Texting and driving puts motorists in danger in Houston and around Texas. A witness to the catastrophic church bus crash near Uvalde, Texas underscores that danger.
Texting and driving puts motorists in danger in Houston and around Texas. Now a witness to the catastrophic church bus crash near Uvalde, Texas underscores that danger. Jody Kuchler was driving on State Highway 83 near Concan, Texas. He called the local sheriff’s 911 line to report a white pickup truck driving erratically ahead of him, alternately crossing the centerline and veering to the shoulder at an estimated 80 mph. Kuchler’s passenger also video recorded the truck ahead of him for several miles.
Watching Tragedy Unfold
According to the Houston Chronicle…
“I’m following this guy in a white Dodge dually. He’s all over the road, both sides,” he told the 911 dispatcher. “Somebody needs to get this guy off the road”. Moments later, Kuchler came upon the nightmarish sight of the Dodge truck smashed head-on into a church van filled with elderly members of First Baptist Church of New Braunfels, returning from a retreat. Thirteen of the fourteen people in the bus died. The pickup driver, Jack D. Young, 20, survived, but was hospitalized.

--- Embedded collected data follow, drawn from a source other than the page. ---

-- main fold invariant: values in memo are A's values, and all of S ends up in memo
theorem pvDpFold (S : List Int)
    (hS : ∀ w ∈ S, ∀ k : Int, (k = 2 ∨ k = 3 ∨ k = 4) →
      2 < PySem.Int.floordiv w k → PySem.Int.floordiv w k ∈ S) :
    ∀ (l : List Int) (memo : PySem.Dict Int Int),
      l.Pairwise (· < ·) →
      (∀ w ∈ l, w ∈ S ∧ 2 < w) →
      (∀ k : Int, memo.contains k = true → 2 < k) →
      (∀ k x, memo.get? k = some x → x = pvDenom k) →
      (∀ w ∈ S, 2 < w → memo.contains w = true ∨ w ∈ l) →
      (∀ k x, (l.foldl pvDpStep memo).get? k = some x → x = pvDenom k) ∧
      (∀ w ∈ S, 2 < w → (l.foldl pvDpStep memo).contains w = true) := by
  intro l
  induction l with
  | nil =>
      intro memo _ _ _ hval hcov
      refine ⟨hval, fun w hw h2 => ?_⟩
      rcases hcov w hw h2 with h | h
      · exact h
      · simp at h
  | cons v rest ih =>
      intro memo hpw hmem hpos hval hcov
      have hv2 : 2 < v := (hmem v (by simp)).2
      have hvS : v ∈ S := (hmem v (by simp)).1
      have hrest_gt : ∀ w ∈ rest, v < w := (List.pairwise_cons.1 hpw).1
      -- each child lookup returns the pure recursion's value
      have hchild : ∀ k : Int, (k = 2 ∨ k = 3 ∨ k = 4) →
          memo.getD (PySem.Int.floordiv v k) (PySem.Int.floordiv v k) =
            pvDenom (PySem.Int.floordiv v k) := by
        intro k hk
        have hclt : (PySem.Int.floordiv v k).toNat < v.toNat := by
          rcases hk with rfl | rfl | rfl
          · exact pvFdLt v 2 hv2 (by norm_num)
          · exact pvFdLt v 3 hv2 (by norm_num)
          · exact pvFdLt v 4 hv2 (by norm_num)
        set c := PySem.Int.floordiv v k with hc
        have hcv : c < v := by omega
        by_cases h2c : 2 < c
        · have hcS : c ∈ S := hS v hvS k hk h2c
          have : memo.contains c = true ∨ c ∈ v :: rest := hcov c hcS h2c
          have hcont : memo.contains c = true := by
            rcases this with h | h
            · exact h
            · rw [List.mem_cons] at h
              rcases h with h | h
              · omega
              · exact absurd (hrest_gt c h) (by omega)
          rcases Option.isSome_iff_exists.1
              (show (memo.get? c).isSome by
                rw [← PySem.Dict.contains_eq_isSome_get? memo c]; exact hcont) with ⟨x, hx⟩
          rw [PySem.Dict.getD_eq_get?_getD, hx, Option.getD_some]
          exact hval c x hx
        · have hnc : memo.contains c = false := by
            by_contra hcc
            have := hpos c (by simpa using hcc)
            omega
          rw [PySem.Dict.getD_of_not_contains _ _ hnc, pvDenomBase c (by omega)]
      apply ih (pvDpStep memo v)
      · exact (List.pairwise_cons.1 hpw).2
      · exact fun w hw => hmem w (by simp [hw])
      · -- keys of memo' are still > 2
        intro k hk
        unfold pvDpStep at hk
        rw [PySem.Dict.contains_insert] at hk
        rcases Bool.or_eq_true_iff.1 hk with h | h
        · have : k = v := by simpa using h
          omega
        · exact hpos k h
      · -- values of memo' are the pure recursion's values
        intro k x hx
        unfold pvDpStep at hx
        by_cases hkv : k = v
        · subst hkv
          rw [PySem.Dict.get?_insert_self] at hx
          have hxe := Option.some.inj hx
          rw [← hxe, hchild 2 (by tauto), hchild 3 (by tauto), hchild 4 (by tauto),
            ← pvDenomStep k hv2]
        · rw [PySem.Dict.get?_insert, if_neg hkv] at hx
          exact hval k x hx
      · -- coverage
        intro w hw h2w
        rcases hcov w hw h2w with h | h
        · left; unfold pvDpStep
          rw [PySem.Dict.contains_insert, h, Bool.or_true]
        · rw [List.mem_cons] at h
          rcases h with h | h
          · left; unfold pvDpStep; rw [h]; exact PySem.Dict.contains_insert_self _ _ _
          · right; exact h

Kuchler reported that when he talked to Young, pinned in the wreckage of his pickup, he said, “Son, do you know what you just did?” According to Kuchler, Young repeatedly said, “I’m sorry. I’m sorry. I was texting.”
Lawmakers Confronted with Terrible Reality
The grim irony is that this horrifying crash comes just two weeks after the Texas House passed a bill to impose a statewide ban on cell phone use while driving. It now remains for the Senate to pass an identical measure and then to secure the signature of Governor Greg Abbott. In a strong bipartisan effort, House Republican Tom Craddick and Senate Democrat Judith Zaffirini partnered to push through the legislation which has failed to pass in four previous sessions.
The Dallas Morning News says that House Speaker Joe Strauss tweeted congratulations to Craddick for passage in the House. Although almost 100 Texas cities have local ordinance against cell phone use while driving, Texas remains one of only four states without a statewide ban.
A portion of Kuchler’s video and news interview shows the disturbing prelude, as Young swerves all over the road in the Texas Hill Country.
If this terrifying scene does not convince Texas lawmakers to pass a statewide ban on cell phone use while driving, nothing will. We fervently hope to see it move unimpeded through the Senate and for Governor Abbott to sign it promptly.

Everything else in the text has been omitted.